(Beginning of Exercise input)
-- pv_equiv track=rewrite | github.com/supriyasingh711/Data-Structures-and-Algorithms | NthRoot.py | powerFunc
-- ===== SOURCE A (Python) =====
-- def powerFunc(mid,n,m):
--     ans=1
--     for _ in range(1,n+1):
--         ans*=mid
--     if ans>m:
--         return 2
--     elif ans==m:
--         return 1
--     return 0
-- ===== SOURCE B (Python) =====
-- def powerFunc(mid, n, m):
--     # exponentiation by squaring instead of a linear multiplication loop
--     ans = 1
--     base = mid
--     e = n if n > 0 else 0
--     while e > 0:
--         if e & 1:
--             ans *= base
--         base *= base
--         e >>= 1
--     return 2 if ans > m else (1 if ans == m else 0)
-- ===== Notes on version B (the rewrite author's own statement) =====
-- stated objective: faster
-- what changed: Replaces the O(n)-multiplication loop computing mid**n with exponentiation by squaring (O(log n) multiplications).
import Mathlib
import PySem

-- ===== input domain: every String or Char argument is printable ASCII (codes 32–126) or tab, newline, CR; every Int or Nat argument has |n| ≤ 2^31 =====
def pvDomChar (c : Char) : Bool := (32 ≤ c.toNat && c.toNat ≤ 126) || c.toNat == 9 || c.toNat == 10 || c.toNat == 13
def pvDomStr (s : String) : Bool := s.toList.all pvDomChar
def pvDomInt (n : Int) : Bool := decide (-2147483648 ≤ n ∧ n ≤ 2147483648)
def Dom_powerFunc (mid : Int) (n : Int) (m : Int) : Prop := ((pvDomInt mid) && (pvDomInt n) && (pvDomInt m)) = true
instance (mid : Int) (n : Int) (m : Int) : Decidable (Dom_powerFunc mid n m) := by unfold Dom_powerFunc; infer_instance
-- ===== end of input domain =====

-- B replaces A's linear multiplication loop for mid**n with exponentiation by squaring (faster).

-- ===== PORT A =====
-- literal port: ans = 1; for _ in range(1, n+1): ans *= mid; then compare with m
def powerFunc (mid : Int) (n : Int) (m : Int) : Int :=
  let ans := (PySem.List.pyRange 1 (n + 1) 1).foldl (fun ans _ => ans * mid) 1
  if ans > m then 2 else if ans = m then 1 else 0

-- ===== PORT B =====
-- while e > 0: if e odd then ans *= base; base *= base; e >>= 1
def pvFastPow (base ans : Int) (e : Nat) : Int :=
  if e = 0 then ans
  else pvFastPow (base * base) (if e % 2 = 1 then ans * base else ans) (e / 2)
decreasing_by exact Nat.div_lt_self (Nat.pos_of_ne_zero (by assumption)) (by norm_num)

def powerFunc_alt (mid : Int) (n : Int) (m : Int) : Int :=
  let e : Nat := (if n > 0 then n else 0).toNat
  let ans := pvFastPow mid 1 e
  if ans > m then 2 else if ans = m then 1 else 0

-- ===== PRECONDITION & SPEC =====
def Spec_powerFunc (mid : Int) (n : Int) (m : Int) (out : Int) : Prop := out = powerFunc_alt mid n m
instance (mid : Int) (n : Int) (m : Int) (out : Int) : Decidable (Spec_powerFunc mid n m out) := by unfold Spec_powerFunc; infer_instance

-- ===== CLAIM (what is proved, stated in full; the proofs are below) =====
def Claim_equal_powerFunc : Prop := ∀ (mid : Int) (n : Int) (m : Int), Dom_powerFunc mid n m → Spec_powerFunc mid n m (powerFunc mid n m)

-- ===== LEMMAS AND PROOFS =====

theorem pvFoldl_mul (mid : Int) (l : List Int) (a : Int) :
    l.foldl (fun ans _ => ans * mid) a = a * mid ^ l.length := by
  induction l generalizing a with
  | nil => simp
  | cons x xs ih => simp [List.foldl, ih, pow_succ, mul_assoc, mul_comm mid]

theorem pvFastPow_eq (base ans : Int) (e : Nat) :
    pvFastPow base ans e = ans * base ^ e := by
  induction e using Nat.strong_induction_on generalizing base ans with
  | _ e ih =>
    rcases Nat.eq_zero_or_pos e with h | h
    · simp [h, pvFastPow]
    · rw [pvFastPow, if_neg (Nat.pos_iff_ne_zero.mp h),
        ih (e / 2) (Nat.div_lt_self h (by norm_num))]
      rcases Nat.even_or_odd e with he | he
      · have h2 : e % 2 = 0 := Nat.even_iff.mp he
        rw [if_neg (by omega)]
        have he' : base ^ e = base ^ (2 * (e / 2)) := by congr 1; omega
        rw [he', show base * base = base ^ 2 from by ring, ← pow_mul]
      · have h2 : e % 2 = 1 := Nat.odd_iff.mp he
        rw [if_pos h2]
        have he' : base ^ e = base ^ (2 * (e / 2)) * base := by
          rw [← pow_succ]; congr 1; omega
        rw [he', show base * base = base ^ 2 from by ring, ← pow_mul]
        ring

-- ===== VERDICT (by name: the statement is the Claim_ definition above) =====
theorem powerFunc_spec : Claim_equal_powerFunc := by
  intro mid n m _
  unfold Spec_powerFunc powerFunc powerFunc_alt
  simp only [pvFoldl_mul, pvFastPow_eq, PySem.List.length_pyRange_one, one_mul]
  have : (n + 1 - 1).toNat = (if n > 0 then n else 0).toNat := by
    split_ifs with h <;> omega
  rw [this]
(End of Exercise input)
Wherever "instance" appears in a line of the entries, copy that line.

◆ **Answer to the exercise**
instance (mid : Int) (n : Int) (m : Int) : Decidable (Dom_powerFunc mid n m) := by unfold Dom_powerFunc; infer_instance
instance (mid : Int) (n : Int) (m : Int) (out : Int) : Decidable (Spec_powerFunc mid n m out) := by unfold Spec_powerFunc; infer_instance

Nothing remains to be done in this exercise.